For instance, Binance — one of the biggest cryptocurrency exchanges on the planet — faced a large-scale security breach in August 2019, allowing the hackers to steal more than $40 million in Bitcoins. Being one of the most reputed and used exchanges, Binance must have heavily invested in cybersecurity controls, but then too, hackers were able to compromise its systems. This is enough to understand the risks for blockchain and cryptocurrency organizations.
Though it went alright for Binance since the stolen money was just 2% of its holdings, it may not go fine for all other organizations. For example, Altsbit — one of the new cryptocurrency exchanges — got hacked in February 2020, losing more than $72.5 million in multiple cryptocurrencies including Bitcoin (BTC) and Ethereum (ETH). Unlike Binance, Altsbit lost most of its cryptocurrency holdings in the hack, and so it had to shut down due to insufficient funds to continue operations — just four to five months after it was launched for the traders.
Binance CEO Zhao Changpeng announced "hackers were able to obtain a large number of user API keys, 2FA codes and potentially other info. The hackers used a variety of techniques, including phishing, viruses and other attacks. We are still concluding all possible methods used." And Altsbit was launched as a rebranded service with "adding user security functions" as one of its roadmap items.

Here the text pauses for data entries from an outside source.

-- pv_equiv track=rewrite | github.com/gonzalj3/rag-notebook | server/app/services/chunker.py | _split_exchange_pairs
-- ===== SOURCE A (Python) =====
-- def _split_exchange_pairs(text: str) -> list[str]:
--     """Split conversation into human-AI exchange pairs."""
--     lines = text.split("\n")
--     pairs = []
--     current_pair = []
--
--     for line in lines:
--         is_human_turn = line.startswith("Human:") or line.startswith("User:")
--         if is_human_turn and current_pair:
--             pairs.append("\n".join(current_pair))
--             current_pair = []
--         current_pair.append(line)
--
--     if current_pair:
--         pairs.append("\n".join(current_pair))
--
--     return pairs if pairs else [text]
-- ===== SOURCE B (Python) =====
-- def _split_exchange_pairs(text: str) -> list[str]:
--     """Split conversation into human-AI exchange pairs (recursive grouping)."""
--     def is_human(line):
--         return line.startswith("Human:") or line.startswith("User:")
--
--     def go(head, tail):
--         i = 0
--         while i < len(tail) and not is_human(tail[i]):
--             i += 1
--         group = "\n".join([head] + tail[:i])
--         if i == len(tail):
--             return [group]
--         return [group] + go(tail[i], tail[i + 1:])
--
--     lines = text.split("\n")
--     return go(lines[0], lines[1:])
-- ===== Notes on version B (the rewrite author's own statement) =====
-- stated objective: alternative
-- what changed: Replaces A's single accumulator loop (pairs + current_pair state threaded through every line) with a recursive grouping: each group is head-line plus the takeWhile-run of non-human lines, recursing on the remaining suffix.
import Mathlib
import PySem

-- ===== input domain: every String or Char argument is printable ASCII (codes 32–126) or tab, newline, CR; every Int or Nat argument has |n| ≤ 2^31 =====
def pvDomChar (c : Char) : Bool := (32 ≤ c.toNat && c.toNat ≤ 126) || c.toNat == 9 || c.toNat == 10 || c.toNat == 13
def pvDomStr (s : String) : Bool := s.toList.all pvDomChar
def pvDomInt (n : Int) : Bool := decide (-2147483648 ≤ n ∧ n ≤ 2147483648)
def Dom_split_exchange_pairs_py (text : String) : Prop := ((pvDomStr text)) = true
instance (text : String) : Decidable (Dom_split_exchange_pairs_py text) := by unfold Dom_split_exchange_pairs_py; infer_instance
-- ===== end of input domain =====

-- B replaces A's accumulator loop with recursive grouping (head + takeWhile of non-human lines,
-- recurse on the rest); same O(n) cost, different decomposition.

-- ===== PORT A =====
def split_exchange_pairs_py (text : String) : List String :=
  let lines := (PySem.Str.split? text "\n").getD []   -- sep "\n" ≠ "", so split? is some
  let st := lines.foldl (fun (st : List String × List String) line =>
    let is_human_turn := PySem.Str.startswith line "Human:" || PySem.Str.startswith line "User:"
    if is_human_turn && !st.2.isEmpty then
      (st.1 ++ [PySem.Str.join "\n" st.2], [line])
    else
      (st.1, st.2 ++ [line])) ([], [])
  let pairs := if st.2.isEmpty then st.1 else st.1 ++ [PySem.Str.join "\n" st.2]
  if pairs.isEmpty then [text] else pairs

-- ===== PORT B =====
def altIsHuman (line : String) : Bool :=
  PySem.Str.startswith line "Human:" || PySem.Str.startswith line "User:"

-- go(head, tail): the while loop scans the longest prefix of tail of non-human lines
-- (List.takeWhile / List.dropWhile), joins it behind head, then recurses on the rest.
def altGo (head : String) (tail : List String) : List String :=
  let group := PySem.Str.join "\n" (head :: tail.takeWhile (fun l => !altIsHuman l))
  match hrest : tail.dropWhile (fun l => !altIsHuman l) with
  | [] => [group]
  | h :: t => group :: altGo h t
termination_by tail.length
decreasing_by
  have h1 := List.length_dropWhile_le (fun l => !altIsHuman l) tail
  rw [hrest] at h1
  simp at h1
  omega

def split_exchange_pairs_py_alt (text : String) : List String :=
  match (PySem.Str.split? text "\n").getD [] with
  | [] => []      -- unreachable: split with a nonempty separator never yields []
  | h :: t => altGo h t

-- ===== PRECONDITION & SPEC =====
def Spec_split_exchange_pairs_py (text : String) (out : List String) : Prop := out = split_exchange_pairs_py_alt text
instance (text : String) (out : List String) : Decidable (Spec_split_exchange_pairs_py text out) := by unfold Spec_split_exchange_pairs_py; infer_instance

-- ===== CLAIM (what is proved, stated in full; the proofs are below) =====
def Claim_equal_split_exchange_pairs_py : Prop := ∀ (text : String), Dom_split_exchange_pairs_py text → Spec_split_exchange_pairs_py text (split_exchange_pairs_py text)

-- ===== LEMMAS AND PROOFS =====

-- A's loop body, as a named step function (for the proofs only).
def aStep (st : List String × List String) (line : String) : List String × List String :=
  let is_human_turn := PySem.Str.startswith line "Human:" || PySem.Str.startswith line "User:"
  if is_human_turn && !st.2.isEmpty then
    (st.1 ++ [PySem.Str.join "\n" st.2], [line])
  else
    (st.1, st.2 ++ [line])

-- A's loop rephrased as direct recursion with a nonempty current group.
def aGo (cur : List String) (lines : List String) : List String :=
  match lines with
  | [] => [PySem.Str.join "\n" cur]
  | l :: ls => if altIsHuman l then PySem.Str.join "\n" cur :: aGo [l] ls else aGo (cur ++ [l]) ls

theorem fold_eq_aGo (lines : List String) : ∀ (pairs cur : List String), cur ≠ [] →
    (let st := lines.foldl aStep (pairs, cur)
     if st.2.isEmpty then st.1 else st.1 ++ [PySem.Str.join "\n" st.2]) = pairs ++ aGo cur lines := by
  induction lines with
  | nil => intro pairs cur hc; simp [aGo, List.isEmpty_iff, hc]
  | cons l ls ih =>
    intro pairs cur hc
    simp only [List.foldl_cons, aGo]
    by_cases h : altIsHuman l = true
    · have : aStep (pairs, cur) l = (pairs ++ [PySem.Str.join "\n" cur], [l]) := by
        simp [aStep, altIsHuman] at h ⊢
        simp [hc, h]
      rw [this, ih _ [l] (by simp)]
      simp [h, List.append_assoc]
    · have : aStep (pairs, cur) l = (pairs, cur ++ [l]) := by
        simp [aStep, altIsHuman] at h ⊢
        intro hor
        rcases hor with h1 | h1 <;> simp [h1] at h
      rw [this, ih _ (cur ++ [l]) (by simp)]
      simp [h]

theorem altGo_eq (h : String) (t : List String) :
    altGo h t =
      PySem.Str.join "\n" (h :: t.takeWhile (fun l => !altIsHuman l)) ::
        (match t.dropWhile (fun l => !altIsHuman l) with
         | [] => []
         | h' :: t' => altGo h' t') := by
  rw [altGo]
  split <;> rename_i heq <;> simp [heq]

theorem altGo_ne_nil (h : String) (t : List String) : altGo h t ≠ [] := by
  rw [altGo_eq]; simp

theorem aGo_eq_altGo (lines : List String) : ∀ (cur : List String),
    aGo cur lines =
      PySem.Str.join "\n" (cur ++ lines.takeWhile (fun l => !altIsHuman l)) ::
        (match lines.dropWhile (fun l => !altIsHuman l) with
         | [] => []
         | h :: t => altGo h t) := by
  induction lines with
  | nil => intro cur; simp [aGo]
  | cons l ls ih =>
    intro cur
    by_cases h : altIsHuman l = true
    · have e1 : List.takeWhile (fun l => !altIsHuman l) (l :: ls) = [] := by simp [h]
      have e2 : List.dropWhile (fun l => !altIsHuman l) (l :: ls) = l :: ls := by simp [h]
      rw [e1, e2]
      simp only [aGo, h, reduceIte, List.append_nil]
      rw [ih [l]]
      simp only [List.singleton_append]
      rw [← altGo_eq]
    · have e1 : List.takeWhile (fun l => !altIsHuman l) (l :: ls) = l :: List.takeWhile (fun l => !altIsHuman l) ls := by simp [h]
      have e2 : List.dropWhile (fun l => !altIsHuman l) (l :: ls) = List.dropWhile (fun l => !altIsHuman l) ls := by simp [h]
      rw [e1, e2]
      simp only [aGo, h, Bool.false_eq_true, reduceIte]
      rw [ih (cur ++ [l])]
      simp [List.append_assoc]

theorem splitOn_go_ne_nil (sep : List Char) (fuel : Nat) :
    ∀ (l cur : List Char) (acc : List (List Char)), PySem.Chars.splitOn.go sep fuel l cur acc ≠ [] := by
  induction fuel with
  | zero => intro l cur acc; simp [PySem.Chars.splitOn.go]
  | succ n ih =>
    intro l cur acc
    cases l with
    | nil => simp [PySem.Chars.splitOn.go]
    | cons c rest =>
      rw [PySem.Chars.splitOn.go]
      split
      · exact ih _ _ _
      · exact ih _ _ _

theorem split_getD_ne_nil (text : String) : (PySem.Str.split? text "\n").getD [] ≠ [] := by
  have hmap := PySem.Str.split?_map text "\n"
  have hsep : ("\n".toList.isEmpty) = false := by decide
  rw [PySem.Chars.split?, hsep] at hmap
  simp only [Bool.false_eq_true, reduceIte] at hmap
  cases hopt : PySem.Str.split? text "\n" with
  | none => rw [hopt] at hmap; simp at hmap
  | some xs =>
    rw [hopt] at hmap
    simp only [Option.map_some, Option.some.injEq] at hmap
    intro hxs
    simp only [Option.getD_some] at hxs
    subst hxs
    simp only [List.map_nil] at hmap
    exact splitOn_go_ne_nil _ _ _ _ _ hmap.symm

-- ===== VERDICT (by name: the statement is the Claim_ definition above) =====
theorem split_exchange_pairs_py_spec : Claim_equal_split_exchange_pairs_py := by
  intro text _
  unfold Spec_split_exchange_pairs_py split_exchange_pairs_py split_exchange_pairs_py_alt
  cases hl : (PySem.Str.split? text "\n").getD [] with
  | nil => exact absurd hl (split_getD_ne_nil text)
  | cons h t =>
    have hfirst : aStep ([], []) h = ([], [h]) := by
      simp [aStep]
    have hfold : (h :: t).foldl aStep ([], []) = t.foldl aStep ([], [h]) := by
      simp [List.foldl_cons, hfirst]
    have heq := fold_eq_aGo t [] [h] (by simp)
    simp only at heq
    have : (let st := (h :: t).foldl aStep ([], ([] : List String))
            if st.2.isEmpty then st.1 else st.1 ++ [PySem.Str.join "\n" st.2]) = aGo [h] t := by
      rw [hfold]; simpa using heq
    show (let st := (h :: t).foldl aStep ([], [])
          let pairs := if st.2.isEmpty then st.1 else st.1 ++ [PySem.Str.join "\n" st.2]
          if pairs.isEmpty then [text] else pairs) = altGo h t
    simp only [this]
    have he : aGo [h] t = altGo h t := by
      rw [aGo_eq_altGo t [h]]
      simp only [List.singleton_append]
      rw [← altGo_eq]
    rw [he]
    simp [List.isEmpty_iff, altGo_ne_nil]
-- pv_equiv track=rewrite | github.com/yuval1024/ParserCC | utils/helpers_regex.py | convert_regex_no_capture
-- ===== SOURCE A (Python) =====
-- def convert_regex_no_capture(regex_str: str):
--     # replace all "(" with "(?:" - e.g. to match but not to capture
--     assert "(?!" not in regex_str
--
--     str_keeper = "zzzz"
--     while str_keeper in regex_str:
--         str_keeper = str_keeper + str_keeper
--
--     # if we already have "(?:", replace it with some random string to prevent result like "(?:?:"
--     regex_str = regex_str.replace("(?:", str_keeper)
--     regex_str = regex_str.replace("(", "(?:")
--     regex_str = regex_str.replace(str_keeper, "(?:")
--
--     return regex_str
-- ===== SOURCE B (Python) =====
-- def convert_regex_no_capture(regex_str: str):
--     # replace all "(" with "(?:" - e.g. to match but not to capture
--     assert "(?!" not in regex_str
--     out = []
--     i = 0
--     n = len(regex_str)
--     while i < n:
--         if regex_str[i:i+3] == "(?:":
--             out.append("(?:")
--             i += 3
--         elif regex_str[i] == "(":
--             out.append("(?:")
--             i += 1
--         else:
--             out.append(regex_str[i])
--             i += 1
--     return "".join(out)
-- ===== Notes on version B (the rewrite author's own statement) =====
-- stated objective: simpler
-- what changed: A's placeholder trick (grow a 'zzzz' keeper until it is absent, then three whole-string str.replace passes) is replaced by a single left-to-right scan with a cursor and an output buffer that copies an existing '(?:' as a unit and rewrites a lone '(' to '(?:'.
-- intended difference: On strings containing 'z(?:', A's all-'z' keeper merges with the neighbouring 'z'-run and the final replace matches it shifted left, so A returns a garbled string (A('z(?:') = '(?:z'), while B converts the groups in place (B('z(?:') = 'z(?:'), which is the intended value. — e.g. on convert_regex_no_capture("z(?:"): A returns "(?:z", B returns "z(?:"
import Mathlib
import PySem
-- pv_equiv track=rewrite | github.com/joanarvs/ATP2022 | TPC6/tpc6.py | distAno
-- ===== SOURCE A (Python) =====
-- def distAno(obras):
--     dici = {}
--     for nome, _, ano, *_ in obras:
--         if ano in dici.keys():
--             dici[ano] = dici[ano] + 1
--         else:
--             dici[ano] = 1
--     return dici
-- ===== SOURCE B (Python) =====
-- def distAno(obras):
--     anos = [ano for nome, _, ano, *_ in obras]
--     return {ano: anos.count(ano) for ano in dict.fromkeys(anos)}
-- ===== Notes on version B (the rewrite author's own statement) =====
-- stated objective: simpler
-- what changed: Replaces the running-dictionary accumulation loop by a two-phase comprehension: extract the flat year list, deduplicate it in first-seen order with dict.fromkeys, and build each count with anos.count.
import Mathlib
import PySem

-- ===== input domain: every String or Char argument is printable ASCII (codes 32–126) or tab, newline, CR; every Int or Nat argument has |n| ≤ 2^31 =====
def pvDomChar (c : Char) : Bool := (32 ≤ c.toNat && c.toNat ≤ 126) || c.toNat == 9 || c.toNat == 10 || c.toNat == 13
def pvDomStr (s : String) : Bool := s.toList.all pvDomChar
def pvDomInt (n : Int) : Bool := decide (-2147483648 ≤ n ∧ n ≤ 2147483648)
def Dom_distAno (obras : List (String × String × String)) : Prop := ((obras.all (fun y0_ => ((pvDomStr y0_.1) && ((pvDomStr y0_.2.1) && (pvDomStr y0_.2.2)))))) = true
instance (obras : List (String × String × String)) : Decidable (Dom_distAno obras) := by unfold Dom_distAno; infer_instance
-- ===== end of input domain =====

-- B replaces A's running-dictionary loop by a simpler two-phase comprehension: dedup the years in first-seen order, then count each (not faster).

-- ===== PORT A =====
-- literal port of A: one pass, a dict updated in place ('ano in dici' → contains, dici[ano]+1 → getD under the contains guard)
def distAno (obras : List (String × String × String)) : List (String × Int) :=
  (obras.foldl (fun dici t =>
      if dici.contains t.2.2 then dici.insert t.2.2 (dici.getD t.2.2 0 + 1)
      else dici.insert t.2.2 1) (PySem.Dict.empty : PySem.Dict String Int)).items

-- ===== PORT B =====
-- literal port of Source B: flat year list, dict.fromkeys dedup (= PySem.List.dedup), anos.count per key
def distAno_alt (obras : List (String × String × String)) : List (String × Int) :=
  let anos := obras.map (fun t => t.2.2)
  (PySem.List.dedup anos).map (fun ano => (ano, (PySem.List.count anos ano : Int)))

-- ===== PRECONDITION & SPEC =====
def Spec_distAno (obras : List (String × String × String)) (out : List (String × Int)) : Prop := out = distAno_alt obras
instance (obras : List (String × String × String)) (out : List (String × Int)) : Decidable (Spec_distAno obras out) := by unfold Spec_distAno; infer_instance

-- ===== CLAIM (what is proved, stated in full; the proofs are below) =====
def Claim_equal_distAno : Prop := ∀ (obras : List (String × String × String)), Dom_distAno obras → Spec_distAno obras (distAno obras)

-- ===== LEMMAS AND PROOFS =====
-- A's branch collapses to the unconditional counter step: when the key is absent, getD gives 0.
theorem distAno_step_eq (d : PySem.Dict String Int) (a : String) :
    (if d.contains a then d.insert a (d.getD a 0 + 1) else d.insert a 1)
      = d.insert a (d.getD a 0 + 1) := by
  by_cases h : d.contains a = true
  · simp [h]
  · simp only [Bool.not_eq_true] at h
    rw [show d.getD a 0 = 0 from PySem.Dict.getD_of_not_contains d 0 h]
    simp [h]

-- ===== VERDICT (by name: the statement is the Claim_ definition above) =====
theorem distAno_spec : Claim_equal_distAno := by
  intro obras _
  show distAno obras = distAno_alt obras
  unfold distAno distAno_alt
  have h1 : obras.foldl (fun dici t =>
      if dici.contains t.2.2 then dici.insert t.2.2 (dici.getD t.2.2 0 + 1)
      else dici.insert t.2.2 1) (PySem.Dict.empty : PySem.Dict String Int)
    = (obras.map (fun t => t.2.2)).foldl
        (fun d a => d.insert a (d.getD a 0 + 1)) PySem.Dict.empty := by
    rw [List.foldl_map]
    have hf : (fun (dici : PySem.Dict String Int) (t : String × String × String) =>
        if dici.contains t.2.2 then dici.insert t.2.2 (dici.getD t.2.2 0 + 1)
        else dici.insert t.2.2 1)
      = fun dici t => dici.insert t.2.2 (dici.getD t.2.2 0 + 1) := by
      funext d t; exact distAno_step_eq d t.2.2
    rw [hf]
  rw [h1, PySem.Dict.foldl_insert_getD_add_one_eq_counter, PySem.Dict.items_counter]
  simp [PySem.List.dedup_eq_ofList, PySem.List.count_eq]
-- B replaces A's index loop (per-character lookahead guards) by four substring tallies via str.count; objective: simpler.

-- ===== PORT A =====
-- literal port of A's loop: for each i in range(len), an if/elif chain on ants[i] and the
-- lookahead slices; pyGetD's default is never used (i, and i+1 under its guard, are in range).
def antsfunction (ants : String) : Int :=
  let s := ants.toList
  let st := (PySem.List.pyRange 0 (s.length : Int)).foldl
    (fun (st : Int × Int × Int × Int) i =>
      if PySem.List.pyGetD s i ' ' = 'a' ∧
         (i ≥ (s.length : Int) - 2 ∨ PySem.List.slice s (some (i+1)) (some (i+3)) ≠ ['n','t']) then
        (st.1 + 1, st.2.1, st.2.2.1, st.2.2.2)
      else if PySem.List.pyGetD s i ' ' = 'n' ∧
         (i ≥ (s.length : Int) - 2 ∨ PySem.List.slice s (some (i+1)) (some (i+3)) ≠ ['t','a']) then
        (st.1, st.2.1 + 1, st.2.2.1, st.2.2.2)
      else if PySem.List.pyGetD s i ' ' = 't' ∧
         (i ≥ (s.length : Int) - 1 ∨ PySem.List.pyGetD s (i+1) ' ' ≠ 'a') then
        (st.1, st.2.1, st.2.2.1 + 1, st.2.2.2)
      else if i < (s.length : Int) - 2 ∧ PySem.List.slice s (some i) (some (i+3)) = ['a','n','t'] then
        (st.1, st.2.1, st.2.2.1, st.2.2.2 + 1)
      else st)
    (0, 0, 0, 0)
  max (max st.1 st.2.1) st.2.2.1 - st.2.2.2

-- ===== PORT B =====
def antsfunction_alt (ants : String) : Int :=
  let ant : Int := (PySem.Str.count ants "ant" : Int)
  let a : Int := (PySem.Str.count ants "a" : Int) - ant
  let n : Int := (PySem.Str.count ants "n" : Int) - (PySem.Str.count ants "nta" : Int)
  let t : Int := (PySem.Str.count ants "t" : Int) - (PySem.Str.count ants "ta" : Int)
  max (max a n) t - ant

-- ===== PRECONDITION & SPEC =====
def Spec_antsfunction (ants : String) (out : Int) : Prop := out = antsfunction_alt ants
instance (ants : String) (out : Int) : Decidable (Spec_antsfunction ants out) := by unfold Spec_antsfunction; infer_instance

That said, hackers compromised a not-so-secured exchange with a tweet saying "we assure that @altsbit didn’t had (sic) proper security to stop Lulz Canon. Many others to follow. Better Stack up the Security – Note to other Exchanges," according to CoinDesk. But hackers also compromised one of the most trusted and secured exchanges on the planet — Binance, proving that the existing security controls at many of the blockchain and cryptocurrency organizations are at risk, sadly.